▸ **Task requirements**
Repeat each line, word for word, from the one containing "by_cases hz : pvProdNat (pvStripNat m) = 0" through the last line of the entries, and include no other output.

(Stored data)

-- pv_equiv track=rewrite | github.com/KumaTea/bots-share | tools.py | trim_key
-- ===== SOURCE A (Python) =====
-- def trim_key(data: dict, char: str = '_'):
--     """
--     Remove keys that start with char,
--     defaults to '_'.
--     """
--     trim_list = []
--     for i in data:
--         if i.startswith(char):
--             trim_list.append(i)
--     for i in trim_list:
--         data.pop(i)
--     return data
-- ===== SOURCE B (Python) =====
-- def trim_key(data: dict, char: str = '_'):
--     """
--     Remove keys that start with char,
--     defaults to '_'.
--     """
--     kept = {k: v for k, v in data.items() if not k.startswith(char)}
--     data.clear()
--     data.update(kept)
--     return data
-- ===== Notes on version B (the rewrite author's own statement) =====
-- stated objective: simpler
-- what changed: Instead of collecting the offending keys in a list and then popping them one by one, B builds the dict of surviving entries in a single filtering comprehension (inverted predicate) and replaces data's contents wholesale with clear()+update(), preserving the in-place mutation contract.
import Mathlib
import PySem

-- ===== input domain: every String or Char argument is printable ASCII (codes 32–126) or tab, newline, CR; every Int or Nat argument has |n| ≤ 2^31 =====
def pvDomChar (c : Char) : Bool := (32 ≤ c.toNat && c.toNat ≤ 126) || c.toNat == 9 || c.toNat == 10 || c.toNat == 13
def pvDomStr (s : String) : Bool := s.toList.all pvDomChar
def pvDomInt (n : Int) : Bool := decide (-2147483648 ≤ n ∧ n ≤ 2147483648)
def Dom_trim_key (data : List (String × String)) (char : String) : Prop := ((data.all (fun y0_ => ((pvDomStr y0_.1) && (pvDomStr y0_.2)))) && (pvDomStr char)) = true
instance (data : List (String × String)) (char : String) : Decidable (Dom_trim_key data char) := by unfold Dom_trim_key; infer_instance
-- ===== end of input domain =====

-- Note: the Python versions mutate `data` in place and return it; both A and B perform the
-- same mutation (removing the keys starting with `char`), and the equivalence proved here is
-- about the returned association list.

-- ===== PORT A =====
-- data.pop(i): remove the first pair whose key is k. Python's pop raises KeyError when the
-- key is absent; in A every popped key is present at the time of the pop, so the no-op
-- branch on the empty list is never reached on A's executions and the port is exact.
def popKey (d : List (String × String)) (k : String) : List (String × String) :=
  match d with
  | [] => []
  | p :: t => if p.1 == k then t else p :: popKey t k

def trim_key (data : List (String × String)) (char : String) : List (String × String) :=
  -- for i in data: if i.startswith(char): trim_list.append(i)
  let trim_list := data.foldl (fun acc p => if PySem.Str.startswith p.1 char then acc ++ [p.1] else acc) []
  -- for i in trim_list: data.pop(i)
  trim_list.foldl popKey data

-- ===== PORT B =====
def trim_key_alt (data : List (String × String)) (char : String) : List (String × String) :=
  -- kept = {k: v for k, v in data.items() if not k.startswith(char)}; data.clear(); data.update(kept)
  let kept := data.filter (fun p => !(PySem.Str.startswith p.1 char))
  kept

-- ===== PRECONDITION & SPEC =====
def Spec_trim_key (data : List (String × String)) (char : String) (out : List (String × String)) : Prop := out = trim_key_alt data char
instance (data : List (String × String)) (char : String) (out : List (String × String)) : Decidable (Spec_trim_key data char out) := by unfold Spec_trim_key; infer_instance

-- ===== CLAIM (what is proved, stated in full; the proofs are below) =====
def Claim_equal_trim_key : Prop := ∀ (data : List (String × String)) (char : String), Dom_trim_key data char → Spec_trim_key data char (trim_key data char)

-- ===== LEMMAS AND PROOFS =====

-- Phase 1 of A builds exactly the keys of the pairs whose key starts with char, in order.
theorem trimlist_eq (char : String) :
    ∀ (d : List (String × String)) (acc : List String),
      d.foldl (fun acc p => if PySem.Str.startswith p.1 char then acc ++ [p.1] else acc) acc
        = acc ++ (d.filter (fun p => PySem.Str.startswith p.1 char)).map Prod.fst := by
  intro d
  induction d with
  | nil => intro acc; simp
  | cons p t ih =>
    intro acc
    cases h : PySem.Str.startswith p.1 char <;>
      simp only [List.foldl_cons, List.filter_cons, h, if_pos, if_neg, Bool.false_eq_true,
        not_false_eq_true, List.map_cons, ih]; simp [List.append_assoc]

-- popKey commutes past a head pair whose key is not popped.
theorem foldl_popKey_cons (k : String) (v : String) :
    ∀ (l : List String) (t : List (String × String)), (∀ x ∈ l, x ≠ k) →
      l.foldl popKey ((k, v) :: t) = (k, v) :: l.foldl popKey t := by
  intro l
  induction l with
  | nil => intro t _; rfl
  | cons x xs ih =>
    intro t hne
    have hx : x ≠ k := hne x (by simp)
    have : popKey ((k, v) :: t) x = (k, v) :: popKey t x := by
      simp [popKey, (by simpa using (beq_eq_false_iff_ne (a := k) (b := x)).2 (Ne.symm hx))]
    rw [List.foldl_cons, this, List.foldl_cons, ih _ (fun y hy => hne y (by simp [hy]))]

-- Popping, in order, the keys of the pairs that start with char leaves exactly the others.
theorem foldl_popKey_filter (char : String) :
    ∀ (d : List (String × String)),
      ((d.filter (fun p => PySem.Str.startswith p.1 char)).map Prod.fst).foldl popKey d
        = d.filter (fun p => !(PySem.Str.startswith p.1 char)) := by
  intro d
  induction d with
  | nil => rfl
  | cons p t ih =>
    cases h : PySem.Str.startswith p.1 char
    case true =>
      simp only [List.filter_cons, h, if_pos, List.map_cons, List.foldl_cons]
      have : popKey (p :: t) p.1 = t := by simp [popKey]
      simpa [this, h] using ih
    case false =>
      have hfilter : (p :: t).filter (fun q => PySem.Str.startswith q.1 char)
          = t.filter (fun q => PySem.Str.startswith q.1 char) := by
        simp only [List.filter_cons, h]; simp
      have hne : ∀ x ∈ (t.filter (fun q => PySem.Str.startswith q.1 char)).map Prod.fst, x ≠ p.1 := by
        intro x hx hxe
        rcases List.mem_map.1 hx with ⟨q, hq, rfl⟩
        have := List.of_mem_filter hq
        rw [hxe, h] at this
        exact Bool.false_ne_true this
      rw [hfilter, show (p : String × String) :: t = (p.1, p.2) :: t by rfl,
        foldl_popKey_cons p.1 p.2 _ t hne]
      simp only [List.filter_cons, h, Bool.not_false, if_pos]
      exact congrArg (List.cons (p.1, p.2)) ih

-- ===== VERDICT (by name: the statement is the Claim_ definition above) =====
theorem trim_key_spec : Claim_equal_trim_key := by
  intro data char _
  unfold Spec_trim_key trim_key trim_key_alt
  rw [trimlist_eq char data []]
  simpa using foldl_popKey_filter char data
-- pv_equiv track=rewrite | github.com/socathie/CodeFights | LoopTunnel/IncreaseNumberRoundness.py | increaseNumberRoundness
-- ===== SOURCE A (Python) =====
-- def increaseNumberRoundness(n):
--     while n%10==0:
--         n //= 10
--
--     temp = 1
--     while n:
--         temp *= n%10
--         n//=10
--
--     if temp ==0:
--         return True
--     else:
--         return False
-- ===== SOURCE B (Python) =====
-- def increaseNumberRoundness(n):
--     return '0' in str(n).rstrip('0')
-- ===== Notes on version B (the rewrite author's own statement) =====
-- stated objective: idiomatic
-- what changed: Replaces the two arithmetic while-loops (trailing-zero stripping by repeated floor division, then a digit-product accumulator tested against 0) with a one-line string scan: strip trailing zeros of str(n) and check whether '0' occurs.
import Mathlib
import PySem

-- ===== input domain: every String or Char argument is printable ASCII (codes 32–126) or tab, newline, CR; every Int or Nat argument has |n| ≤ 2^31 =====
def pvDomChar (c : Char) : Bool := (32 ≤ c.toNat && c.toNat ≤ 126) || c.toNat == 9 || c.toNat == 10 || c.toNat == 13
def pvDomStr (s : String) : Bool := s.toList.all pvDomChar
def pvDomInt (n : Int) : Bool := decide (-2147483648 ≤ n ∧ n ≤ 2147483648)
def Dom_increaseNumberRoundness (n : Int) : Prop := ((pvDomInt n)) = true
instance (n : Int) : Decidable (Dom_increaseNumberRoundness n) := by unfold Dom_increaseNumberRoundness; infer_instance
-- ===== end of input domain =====

-- B replaces A's two arithmetic while-loops (strip trailing zeros by division, digit-product test)
-- with the idiomatic one-liner `'0' in str(n).rstrip('0')`; return values agree for every n ≥ 1
-- (A loops forever on n ≤ 0, which Pre_ excludes).

-- ===== PORT A =====
-- `while n % 10 == 0: n //= 10`; the `0 < n` conjunct only makes the recursion total
-- (on every input admitted by Pre_ the loop state stays positive, so behaviour is identical).
def pvStripA (n : Int) : Int :=
  if PySem.Int.mod n 10 = 0 ∧ 0 < n then pvStripA (PySem.Int.floordiv n 10) else n
termination_by n.toNat
decreasing_by
  simp only [PySem.Int.floordiv]
  rename_i h
  have h1 : Int.fdiv n 10 = n / 10 := Int.fdiv_eq_ediv_of_nonneg _ (by omega)
  omega

-- `temp = 1; while n: temp *= n % 10; n //= 10`; again `0 < n` (rather than `n ≠ 0`) only
-- makes the recursion total — on the positive values reached under Pre_ it is the same test.
def pvProdA (n temp : Int) : Int :=
  if 0 < n then pvProdA (PySem.Int.floordiv n 10) (temp * PySem.Int.mod n 10) else temp
termination_by n.toNat
decreasing_by
  simp only [PySem.Int.floordiv]
  rename_i h
  have h1 : Int.fdiv n 10 = n / 10 := Int.fdiv_eq_ediv_of_nonneg _ (by omega)
  omega

def increaseNumberRoundness (n : Int) : Bool :=
  let n1 := pvStripA n
  let temp := pvProdA n1 1
  if temp = 0 then true else false

-- ===== PORT B =====
-- Source B: return '0' in str(n).rstrip('0')
-- PySem has no right-only rstrip-with-chars, so str.rstrip('0') is ported exactly by hand:
-- drop '0's from the reversed character list and reverse back.
def increaseNumberRoundness_alt (n : Int) : Bool :=
  let s := PySem.Int.toChars n
  let stripped := (s.reverse.dropWhile (· == '0')).reverse
  PySem.Chars.isIn ['0'] stripped

-- ===== PRECONDITION & SPEC =====
-- Pre_ excludes exactly n ≤ 0: there A never returns (the first while-loop runs forever,
-- on n = 0 immediately and on n < 0 once n reaches -1, since (-1) % 10 == 9 = 0 is false
-- but -1 // 10 == -1 keeps the second loop spinning).
def Pre_increaseNumberRoundness (n : Int) : Prop := 1 ≤ n
instance (n : Int) : Decidable (Pre_increaseNumberRoundness n) := by
  unfold Pre_increaseNumberRoundness; infer_instance

def pvWitness_increaseNumberRoundness : Int := (105)

def Spec_increaseNumberRoundness (n : Int) (out : Bool) : Prop := out = increaseNumberRoundness_alt n
instance (n : Int) (out : Bool) : Decidable (Spec_increaseNumberRoundness n out) := by
  unfold Spec_increaseNumberRoundness; infer_instance

-- ===== CLAIM (what is proved, stated in full; the proofs are below) =====
def Claim_equal_increaseNumberRoundness : Prop := ∀ (n : Int), Dom_increaseNumberRoundness n → Pre_increaseNumberRoundness n → Spec_increaseNumberRoundness n (increaseNumberRoundness n)

-- ===== LEMMAS AND PROOFS =====

-- Nat-level mirrors of the quantities both ports compute.
def pvNatChars (m : Nat) : List Char :=
  if m < 10 then [Nat.digitChar m] else pvNatChars (m / 10) ++ [Nat.digitChar (m % 10)]
termination_by m
decreasing_by omega

def pvStripNat (m : Nat) : Nat :=
  if m % 10 = 0 ∧ 0 < m then pvStripNat (m / 10) else m
termination_by m
decreasing_by omega

def pvProdNat (m : Nat) : Nat :=
  if 0 < m then (m % 10) * pvProdNat (m / 10) else 1
termination_by m
decreasing_by omega

theorem pv_fdiv_cast (m : Nat) : Int.fdiv (m : Int) 10 = ((m / 10 : Nat) : Int) := by
  rw [Int.fdiv_eq_ediv_of_nonneg _ (by omega)]
  omega

theorem pv_fmod_cast (m : Nat) : Int.fmod (m : Int) 10 = ((m % 10 : Nat) : Int) := by
  rw [Int.fmod_eq_emod]
  simp only [if_pos (Or.inl (by omega : (0:Int) ≤ 10))]
  omega

theorem pvStripA_cast (m : Nat) : pvStripA (m : Int) = ((pvStripNat m : Nat) : Int) := by
  induction m using Nat.strong_induction_on with
  | _ m ih =>
    rw [pvStripA, pvStripNat]
    simp only [PySem.Int.mod, PySem.Int.floordiv, pv_fmod_cast, pv_fdiv_cast]
    by_cases h : m % 10 = 0 ∧ 0 < m
    · rw [if_pos (by omega), if_pos h, ih (m / 10) (by omega)]
    · rw [if_neg (by omega), if_neg h]

theorem pvProdA_cast (m : Nat) : ∀ t : Int, pvProdA (m : Int) t = t * ((pvProdNat m : Nat) : Int) := by
  induction m using Nat.strong_induction_on with
  | _ m ih =>
    intro t
    rw [pvProdA, pvProdNat]
    by_cases h : 0 < m
    · rw [if_pos (by omega), if_pos h]
      simp only [PySem.Int.mod, PySem.Int.floordiv, pv_fmod_cast, pv_fdiv_cast]
      rw [ih (m / 10) (by omega)]
      push_cast
      ring
    · rw [if_neg (by omega), if_neg h]
      simp

theorem pv_toDigitsCore_eq : ∀ f m acc, m < f →
    Nat.toDigitsCore 10 f m acc = pvNatChars m ++ acc := by
  intro f
  induction f with
  | zero => omega
  | succ f ih =>
    intro m acc hm
    rw [Nat.toDigitsCore, pvNatChars]
    by_cases h : m < 10
    · have : m / 10 = 0 := by omega
      rw [if_pos this, if_pos h]
      have : m % 10 = m := by omega
      rw [this]
      rfl
    · have hne : ¬ m / 10 = 0 := by omega
      rw [if_neg hne, if_neg h, ih (m / 10) _ (by omega), List.append_assoc]
      rfl

theorem pv_toChars_cast (m : Nat) : PySem.Int.toChars (m : Int) = pvNatChars m := by
  simp only [PySem.Int.toChars]
  rw [if_neg (by omega)]
  have : ((m : Int)).toNat = m := by omega
  rw [this, Nat.toDigits, pv_toDigitsCore_eq (m + 1) m [] (by omega), List.append_nil]

theorem pv_digitChar_eq_zero (d : Nat) (hd : d < 10) : Nat.digitChar d = '0' ↔ d = 0 := by
  interval_cases d <;> simp [Nat.digitChar]

theorem pvStripNat_pos (m : Nat) (hm : 0 < m) : 0 < pvStripNat m := by
  induction m using Nat.strong_induction_on with
  | _ m ih =>
    rw [pvStripNat]
    by_cases h : m % 10 = 0 ∧ 0 < m
    · rw [if_pos h]
      exact ih (m / 10) (by omega) (by omega)
    · rw [if_neg h]; exact hm

theorem pvProdNat_zero_iff (m : Nat) (hm : 0 < m) :
    pvProdNat m = 0 ↔ '0' ∈ pvNatChars m := by
  induction m using Nat.strong_induction_on with
  | _ m ih =>
    rw [pvProdNat, pvNatChars, if_pos hm]
    by_cases h : m < 10
    · rw [if_pos h]
      have h0 : pvProdNat (m / 10) = 1 := by rw [pvProdNat]; simp [Nat.div_eq_of_lt h]
      have hmm : m % 10 = m := by omega
      have hd : ('0' = Nat.digitChar m) ↔ m = 0 := by
        rw [eq_comm]; exact pv_digitChar_eq_zero m h
      rw [hmm, h0, mul_one, List.mem_singleton, hd]
    · rw [if_neg h]
      have hrec := ih (m / 10) (by omega) (by omega)
      have hd : ('0' = Nat.digitChar (m % 10)) ↔ m % 10 = 0 := by
        rw [eq_comm]; exact pv_digitChar_eq_zero _ (by omega)
      rw [List.mem_append, List.mem_singleton, Nat.mul_eq_zero, hrec, hd]
      tauto

theorem pv_strip_chars (m : Nat) (hm : 0 < m) :
    (pvNatChars m).reverse.dropWhile (· == '0') = (pvNatChars (pvStripNat m)).reverse := by
  induction m using Nat.strong_induction_on with
  | _ m ih =>
    by_cases h : m % 10 = 0
    · have h10 : 10 ≤ m := by omega
      rw [pvStripNat, if_pos ⟨h, hm⟩]
      conv_lhs => rw [pvNatChars, if_neg (by omega)]
      rw [List.reverse_append]
      simp only [List.reverse_singleton, List.singleton_append, List.dropWhile_cons]
      rw [h]
      rw [if_pos (by decide)]
      exact ih (m / 10) (by omega) (by omega)
    · have hstrip : pvStripNat m = m := by rw [pvStripNat, if_neg (by omega)]
      rw [hstrip]
      by_cases hlt : m < 10
      · conv_lhs => rw [pvNatChars, if_pos hlt]
        simp only [List.reverse_singleton, List.dropWhile_cons]
        rw [if_neg (by
          simp only [beq_iff_eq]
          rw [pv_digitChar_eq_zero m hlt]
          omega)]
        rw [pvNatChars, if_pos hlt]
        rfl
      · conv_lhs => rw [pvNatChars, if_neg hlt]
        rw [List.reverse_append]
        simp only [List.reverse_singleton, List.singleton_append, List.dropWhile_cons]
        rw [if_neg (by
          simp only [beq_iff_eq]
          rw [pv_digitChar_eq_zero (m % 10) (by omega)]
          omega)]
        conv_rhs => rw [pvNatChars, if_neg hlt]
        rw [List.reverse_append]
        rfl

theorem pv_isIn_singleton (c : Char) (l : List Char) :
    PySem.Chars.isIn [c] l = decide (c ∈ l) := by
  by_cases h : c ∈ l
  · have : PySem.Chars.isIn [c] l = true := by
      rw [PySem.Chars.isIn_iff_infix, List.singleton_infix_iff]; exact h
    simp [this, h]
  · have : PySem.Chars.isIn [c] l = false := by
      rw [PySem.Chars.isIn_eq_false_iff, List.singleton_infix_iff]; exact h
    simp [this, h]

-- ===== VERDICT (by name: the statement is the Claim_ definition above) =====
theorem increaseNumberRoundness_spec : Claim_equal_increaseNumberRoundness := by
  intro n _ hpre
  have hpre' : (1 : Int) ≤ n := hpre
  obtain ⟨m, rfl⟩ : ∃ m : Nat, n = (m : Int) := ⟨n.toNat, by omega⟩
  have hm : 0 < m := by omega
  have hms : 0 < pvStripNat m := pvStripNat_pos m hm
  show (if pvProdA (pvStripA (m : Int)) 1 = 0 then true else false)
      = PySem.Chars.isIn ['0']
          ((List.dropWhile (fun x => x == '0') (PySem.Int.toChars (m : Int)).reverse).reverse)
  rw [pvStripA_cast, pvProdA_cast, pv_toChars_cast, pv_strip_chars m hm,
    List.reverse_reverse, pv_isIn_singleton]
  rw [one_mul]
  have hiff := pvProdNat_zero_iff (pvStripNat m) hms
  by_cases hz : pvProdNat (pvStripNat m) = 0
  · rw [if_pos (by exact_mod_cast hz)]
    simp [hiff.mp hz]
  · rw [if_neg (by exact_mod_cast hz)]
    simp [hiff.not.mp hz]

▸ **Answer to the exercise**
  by_cases hz : pvProdNat (pvStripNat m) = 0
  · rw [if_pos (by exact_mod_cast hz)]
    simp [hiff.mp hz]
  · rw [if_neg (by exact_mod_cast hz)]
    simp [hiff.not.mp hz]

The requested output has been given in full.